Anatomy of a basic SparkR recipe¶
Note
This only covers the SparkR native API. See the next section for the sparklyr API.
The SparkR API is very different between Spark 1.X and Spark 2.X - DSS automatically loads the proper code sample for your Spark version. To cover this, DSS provides two packages: dataiku.spark
(for Spark 1.X) and dataiku.spark2
(for Spark 2.X)
Spark 1.X¶
First of all, you will need to load the Dataiku API and Spark APIs, and create the Spark and SQL contexts
library(SparkR)
library(dataiku)
library(dataiku.spark)
# Create the Spark context
sc <- sparkR.init()
sqlContext <- sparkRSQL.init(sc)
You will then need to obtain DataFrames for your input datasets
df <- dkuSparkReadDataset(sqlContext, "input_dataset_name")
These return a SparkSQL DataFrame. You can then apply your transformations to the DataFrame.
Finally you can save the transformed DataFrame into the output dataset. By default this method overwrites the dataset schema with that of the DataFrame:
dkuSparkWriteDataset(df, "output_dataset_name")
If you run your recipe on partitioned datasets, the above code will automatically load/save the partitions specified in the recipe parameters.
Spark 2.X¶
First of all, you will need to load the Dataiku API and Spark APIs, and create the Spark session
library(SparkR)
library(dataiku)
library(dataiku.spark2)
sc <- sparkR.session()
You will then need to obtain DataFrames for your input datasets
df <- dkuSparkReadDataset("input_dataset_name")
These return a SparkSQL DataFrame. You can then apply your transformations to the DataFrame.
Finally you can save the transformed DataFrame into the output dataset. By default this method overwrites the dataset schema with that of the DataFrame:
dkuSparkWriteDataset(df, "output_dataset_name")
If you run your recipe on partitioned datasets, the above code will automatically load/save the partitions specified in the recipe parameters.
Anatomy of a basic Sparklyr recipe¶
Note
This only covers the Sparklyr API. See the previous section for the native SparkR API.
First of all, you will need to load the Dataiku API and sparklyr APIs, and create the sparklyr connection.
library(sparklyr)
library(dplyr)
library(dataiku.sparklyr)
sc <- dku_spark_connect()
Warning
Unlike other Spark APIs, the sparklyr requires an explicit “spark.master” configuration parameter. It cannot inherit “spark.master” from the default spark environment.
You will need either to:
Have a “spark.master” in your Spark configuration
Pass
additional_config = list("spark.master" = "your-master-declaration")
to thedku_spark_connect
function
You will then need to obtain DataFrames for your input datasets
df <- spark_read_dku_dataset(sc, "input_dataset_name", "input_dataset_table_name")

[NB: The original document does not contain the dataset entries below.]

-- pv_equiv track=rewrite | github.com/pelioo/AGIAgent | src/tool_executor.py | _get_recent_history_subset
-- ===== SOURCE A (Python) =====
-- from typing import Dict, Any, List, Optional, Union, Tuple
--
-- def _get_recent_history_subset(task_history: List[Dict[str, Any]], max_length: int) -> List[Dict[str, Any]]:
--     """
--     Get a subset of recent history that doesn't exceed the maximum length.
--
--     Args:
--         task_history: Full task history
--         max_length: Maximum allowed character length
--
--     Returns:
--         Subset of recent history records
--     """
--     if not task_history:
--         return []
--
--     # Start from the most recent records and work backwards
--     recent_history = []
--     current_length = 0
--
--     for record in reversed(task_history):
--         # Calculate the length of this record
--         record_length = len(str(record.get("content", ""))) + len(str(record.get("result", ""))) + len(str(record.get("prompt", "")))
--
--         # Check if adding this record would exceed the limit
--         if current_length + record_length > max_length and recent_history:
--             break
--
--         recent_history.insert(0, record)
--         current_length += record_length
--
--     return recent_history
-- ===== SOURCE B (Python) =====
-- from itertools import accumulate
-- from bisect import bisect_right
-- from typing import Dict, Any, List
--
--
-- def _get_recent_history_subset(task_history: List[Dict[str, Any]], max_length: int) -> List[Dict[str, Any]]:
--     """Table-and-search version: build per-record lengths, take cumulative sums of the
--     reversed lengths, and locate via bisect how many trailing records fit in the budget."""
--     if not task_history:
--         return []
--     lengths = [
--         len(str(r.get("content", ""))) + len(str(r.get("result", ""))) + len(str(r.get("prompt", "")))
--         for r in task_history
--     ]
--     suffix_sums = list(accumulate(reversed(lengths)))
--     k = bisect_right(suffix_sums, max_length)
--     return task_history[len(task_history) - max(1, k):]
-- ===== Notes on version B (the rewrite author's own statement) =====
-- stated objective: alternative
-- what changed: Replaces A's incremental reversed-loop with early break by a precomputed table of suffix cumulative length sums searched with bisect_right, then one slice of the original list.
import Mathlib
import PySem

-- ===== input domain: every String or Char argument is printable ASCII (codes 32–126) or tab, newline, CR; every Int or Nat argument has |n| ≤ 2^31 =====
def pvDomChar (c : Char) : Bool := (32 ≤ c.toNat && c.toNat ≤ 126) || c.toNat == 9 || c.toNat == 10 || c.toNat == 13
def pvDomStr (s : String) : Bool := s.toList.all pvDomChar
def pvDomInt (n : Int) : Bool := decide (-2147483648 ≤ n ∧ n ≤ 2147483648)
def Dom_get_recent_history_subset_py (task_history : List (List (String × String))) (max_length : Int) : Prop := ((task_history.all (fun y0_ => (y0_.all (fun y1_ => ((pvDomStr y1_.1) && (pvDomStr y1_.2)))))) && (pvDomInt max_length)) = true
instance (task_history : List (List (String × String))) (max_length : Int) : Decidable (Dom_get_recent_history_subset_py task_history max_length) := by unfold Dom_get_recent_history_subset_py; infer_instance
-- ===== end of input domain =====

-- B replaces A's incremental reversed-loop with a precomputed table of suffix cumulative
-- length sums searched by bisect_right, then one slice (alternative decomposition, same cost).

-- ===== PORT A =====
-- len(str(record.get("content",""))) + len(str(record.get("result",""))) + len(str(record.get("prompt","")))
def pvRecLen (r : List (String × String)) : Int :=
  PySem.Str.len ((PySem.Dict.mk r).getD "content" "") +
  PySem.Str.len ((PySem.Dict.mk r).getD "result" "") +
  PySem.Str.len ((PySem.Dict.mk r).getD "prompt" "")

-- the `for record in reversed(task_history)` loop; state = (recent_history, current_length);
-- `recent_history.insert(0, record)` is cons
def pvLoopA (M : Int) : List (List (String × String)) → List (List (String × String)) → Int → List (List (String × String))
  | [], recent, _ => recent
  | r :: rs, recent, cur =>
    if cur + pvRecLen r > M ∧ recent ≠ [] then recent
    else pvLoopA M rs (r :: recent) (cur + pvRecLen r)

def get_recent_history_subset_py (task_history : List (List (String × String))) (max_length : Int) : List (List (String × String)) :=
  if task_history = [] then []
  else pvLoopA max_length task_history.reverse [] 0

-- ===== PORT B =====
-- itertools.accumulate (running partial sums, here with explicit start 0)
def pvAccum (cur : Int) : List Int → List Int
  | [] => []
  | x :: xs => (cur + x) :: pvAccum (cur + x) xs

def get_recent_history_subset_py_alt (task_history : List (List (String × String))) (max_length : Int) : List (List (String × String)) :=
  if task_history = [] then []
  else
    let lengths := task_history.map pvRecLen
    let suffix_sums := pvAccum 0 lengths.reverse
    let k := PySem.List.bisectRight suffix_sums max_length
    PySem.List.slice task_history (some ((task_history.length : Int) - max 1 (k : Int))) none

-- ===== PRECONDITION & SPEC =====
def Spec_get_recent_history_subset_py (task_history : List (List (String × String))) (max_length : Int) (out : List (List (String × String))) : Prop := out = get_recent_history_subset_py_alt task_history max_length
instance (task_history : List (List (String × String))) (max_length : Int) (out : List (List (String × String))) : Decidable (Spec_get_recent_history_subset_py task_history max_length out) := by unfold Spec_get_recent_history_subset_py; infer_instance

-- ===== CLAIM (what is proved, stated in full; the proofs are below) =====
def Claim_equal_get_recent_history_subset_py : Prop := ∀ (task_history : List (List (String × String))) (max_length : Int), Dom_get_recent_history_subset_py task_history max_length → Spec_get_recent_history_subset_py task_history max_length (get_recent_history_subset_py task_history max_length)

-- ===== LEMMAS AND PROOFS =====

def pvCnt (M cur : Int) : List (List (String × String)) → Nat
  | [] => 0
  | r :: rs => if cur + pvRecLen r > M then 0 else pvCnt M (cur + pvRecLen r) rs + 1

theorem pvRecLen_nonneg (r : List (String × String)) : 0 ≤ pvRecLen r := by
  unfold pvRecLen; simp [PySem.Str.len_eq]; positivity

theorem pvCnt_le (M : Int) (rs : List (List (String × String))) :
    ∀ cur, pvCnt M cur rs ≤ rs.length := by
  induction rs with
  | nil => intro cur; simp [pvCnt]
  | cons r rs ih =>
    intro cur
    simp only [pvCnt, List.length_cons]
    split_ifs with h
    · omega
    · have := ih (cur + pvRecLen r); omega

theorem pvCnt_zero_of_gt (M cur : Int) (rs : List (List (String × String))) (h : M < cur) :
    pvCnt M cur rs = 0 := by
  cases rs with
  | nil => rfl
  | cons r rs =>
    have := pvRecLen_nonneg r
    simp only [pvCnt]
    rw [if_pos (by omega)]

theorem pvLoopA_eq (M : Int) (rs : List (List (String × String))) :
    ∀ recent cur, recent ≠ [] →
    pvLoopA M rs recent cur = (rs.take (pvCnt M cur rs)).reverse ++ recent := by
  induction rs with
  | nil => intro recent cur _; simp [pvLoopA, pvCnt]
  | cons r rs ih =>
    intro recent cur hne
    simp only [pvLoopA, pvCnt]
    by_cases h : cur + pvRecLen r > M
    · rw [if_pos ⟨h, hne⟩, if_pos h]; simp
    · rw [if_neg (by tauto), if_neg h, ih (r :: recent) (cur + pvRecLen r) (by simp)]
      simp

theorem pvAccum_length (cur : Int) (xs : List Int) : (pvAccum cur xs).length = xs.length := by
  induction xs generalizing cur with
  | nil => rfl
  | cons x xs ih => simp [pvAccum, ih]

theorem pvAccum_ge (xs : List Int) (h : ∀ x ∈ xs, 0 ≤ x) :
    ∀ cur, ∀ y ∈ pvAccum cur xs, cur ≤ y := by
  induction xs with
  | nil => intro cur y hy; simp [pvAccum] at hy
  | cons x xs ih =>
    intro cur y hy
    have hx : 0 ≤ x := h x (by simp)
    simp only [pvAccum, List.mem_cons] at hy
    rcases hy with rfl | hy
    · omega
    · have := ih (fun z hz => h z (by simp [hz])) (cur + x) y hy; omega

theorem pvAccum_pairwise (xs : List Int) (h : ∀ x ∈ xs, 0 ≤ x) :
    ∀ cur, (pvAccum cur xs).Pairwise (· ≤ ·) := by
  induction xs with
  | nil => intro cur; simp [pvAccum]
  | cons x xs ih =>
    intro cur
    simp only [pvAccum, List.pairwise_cons]
    refine ⟨fun y hy => pvAccum_ge xs (fun z hz => h z (by simp [hz])) (cur + x) y hy,
      ih (fun z hz => h z (by simp [hz])) (cur + x)⟩

theorem pvAcc_getElem_iff (M : Int) (rs : List (List (String × String))) :
    ∀ cur (j : Nat) (hj : j < (pvAccum cur (rs.map pvRecLen)).length),
      ((pvAccum cur (rs.map pvRecLen))[j] ≤ M ↔ j < pvCnt M cur rs) := by
  induction rs with
  | nil => intro cur j hj; simp [pvAccum] at hj
  | cons r rs ih =>
    intro cur j hj
    have hj' : j < (pvAccum (cur + pvRecLen r) (rs.map pvRecLen)).length + 1 := by
      simpa [pvAccum] using hj
    simp only [List.map_cons, pvAccum, pvCnt]
    cases j with
    | zero =>
      simp only [List.getElem_cons_zero]
      split_ifs with h
      · omega
      · constructor
        · intro _; omega
        · intro _; omega
    | succ j =>
      simp only [List.getElem_cons_succ]
      split_ifs with h
      · have hmem : (pvAccum (cur + pvRecLen r) (rs.map pvRecLen))[j] ∈
            pvAccum (cur + pvRecLen r) (rs.map pvRecLen) := List.getElem_mem (by omega)
        have := pvAccum_ge (rs.map pvRecLen)
          (by intro x hx; simp only [List.mem_map] at hx; obtain ⟨a, _, rfl⟩ := hx; exact pvRecLen_nonneg a)
          (cur + pvRecLen r) _ hmem
        constructor
        · intro hle; omega
        · intro hlt; omega
      · have := ih (cur + pvRecLen r) j (by omega)
        rw [this]; omega

theorem pvBisect_eq_cnt (M cur : Int) (rs : List (List (String × String))) :
    PySem.List.bisectRight (pvAccum cur (rs.map pvRecLen)) M = pvCnt M cur rs := by
  have hnn : ∀ x ∈ rs.map pvRecLen, 0 ≤ x := by
    intro x hx; simp only [List.mem_map] at hx; obtain ⟨a, _, rfl⟩ := hx; exact pvRecLen_nonneg a
  obtain ⟨hk_le, hk_lo, hk_hi⟩ :=
    PySem.List.bisectRight_spec (pvAccum cur (rs.map pvRecLen)) M (pvAccum_pairwise _ hnn cur)
  set k := PySem.List.bisectRight (pvAccum cur (rs.map pvRecLen)) M with hk
  have hlen : (pvAccum cur (rs.map pvRecLen)).length = rs.length := by
    rw [pvAccum_length]; simp
  have hcle := pvCnt_le M rs cur
  by_contra hne
  rcases Nat.lt_or_ge k (pvCnt M cur rs) with hlt | hge
  · have hjlt : k < (pvAccum cur (rs.map pvRecLen)).length := by omega
    have h1 := (pvAcc_getElem_iff M rs cur k hjlt).mpr hlt
    have h2 := hk_hi k hjlt (le_refl _)
    omega
  · have hlt : pvCnt M cur rs < k := by omega
    have hjlt : pvCnt M cur rs < (pvAccum cur (rs.map pvRecLen)).length := by omega
    have h1 := hk_lo (pvCnt M cur rs) hjlt hlt
    have h2 := (pvAcc_getElem_iff M rs cur _ hjlt).mp h1
    omega

theorem main_eq (th : List (List (String × String))) (M : Int) :
    get_recent_history_subset_py th M = get_recent_history_subset_py_alt th M := by
  unfold get_recent_history_subset_py get_recent_history_subset_py_alt
  by_cases hth : th = []
  · simp [hth]
  · rw [if_neg hth, if_neg hth]
    cases hrev : th.reverse with
    | nil => exact absurd (by simpa using congrArg List.reverse hrev) hth
    | cons r rs =>
      -- B side: identify k
      have hmaprev : (th.map pvRecLen).reverse = (r :: rs).map pvRecLen := by
        rw [← List.map_reverse, hrev]
      have hk : PySem.List.bisectRight (pvAccum 0 ((th.map pvRecLen).reverse)) M
          = pvCnt M 0 (r :: rs) := by
        rw [hmaprev]; exact pvBisect_eq_cnt M 0 (r :: rs)
      have hcnt : pvCnt M 0 (r :: rs)
          = if pvRecLen r > M then 0 else pvCnt M (pvRecLen r) rs + 1 := by
        simp only [pvCnt, zero_add]
      have hmax : max 1 ((pvCnt M 0 (r :: rs) : Nat) : Int)
          = ((pvCnt M (pvRecLen r) rs : Int) + 1) := by
        rw [hcnt]
        split_ifs with h
        · have h0 : pvCnt M (pvRecLen r) rs = 0 := pvCnt_zero_of_gt M (pvRecLen r) rs (by omega)
          simp [h0]
        · omega
      have hclen : pvCnt M (pvRecLen r) rs + 1 ≤ th.length := by
        have h1 := pvCnt_le M rs (pvRecLen r)
        have h2 : th.length = rs.length + 1 := by
          have := congrArg List.length hrev; simpa using this
        omega
      have harg : ((th.length : Int) - ((pvCnt M (pvRecLen r) rs : Int) + 1))
          = ((th.length - (pvCnt M (pvRecLen r) rs + 1) : Nat) : Int) := by
        push_cast; omega
      -- A side
      have hA : pvLoopA M (r :: rs) [] 0
          = ((r :: rs).take (pvCnt M (pvRecLen r) rs + 1)).reverse := by
        simp only [pvLoopA]
        rw [if_neg (by simp), pvLoopA_eq M rs [r] (0 + pvRecLen r) (by simp), zero_add]
        simp [List.take_succ_cons]
      show pvLoopA M (r :: rs) [] 0 =
        PySem.List.slice th (some ((th.length : Int) -
          max 1 ((PySem.List.bisectRight (pvAccum 0 ((th.map pvRecLen).reverse)) M : Nat) : Int))) none
      rw [hA, hk, hmax, harg, PySem.List.slice_from_natCast, ← hrev, List.take_reverse,
        List.reverse_reverse]

-- ===== VERDICT (by name: the statement is the Claim_ definition above) =====
theorem get_recent_history_subset_py_spec : Claim_equal_get_recent_history_subset_py := by
  intro th M _
  unfold Spec_get_recent_history_subset_py
  exact main_eq th M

Since sparklyr is based on dplyr, it mostly deals with SQL and requires a temporary table name for the dataset.
This returns a sparkly DataFrame, compatible with the dplyr APIs. You can then apply your transformations to the DataFrame.
Finally you can save the transformed DataFrame into the output dataset. By default this method overwrites the dataset schema with that of the DataFrame:
spark_write_dku_dataset(df, "output_dataset_name")
If you run your recipe on partitioned datasets, the above code will automatically load/save the partitions specified in the recipe parameters.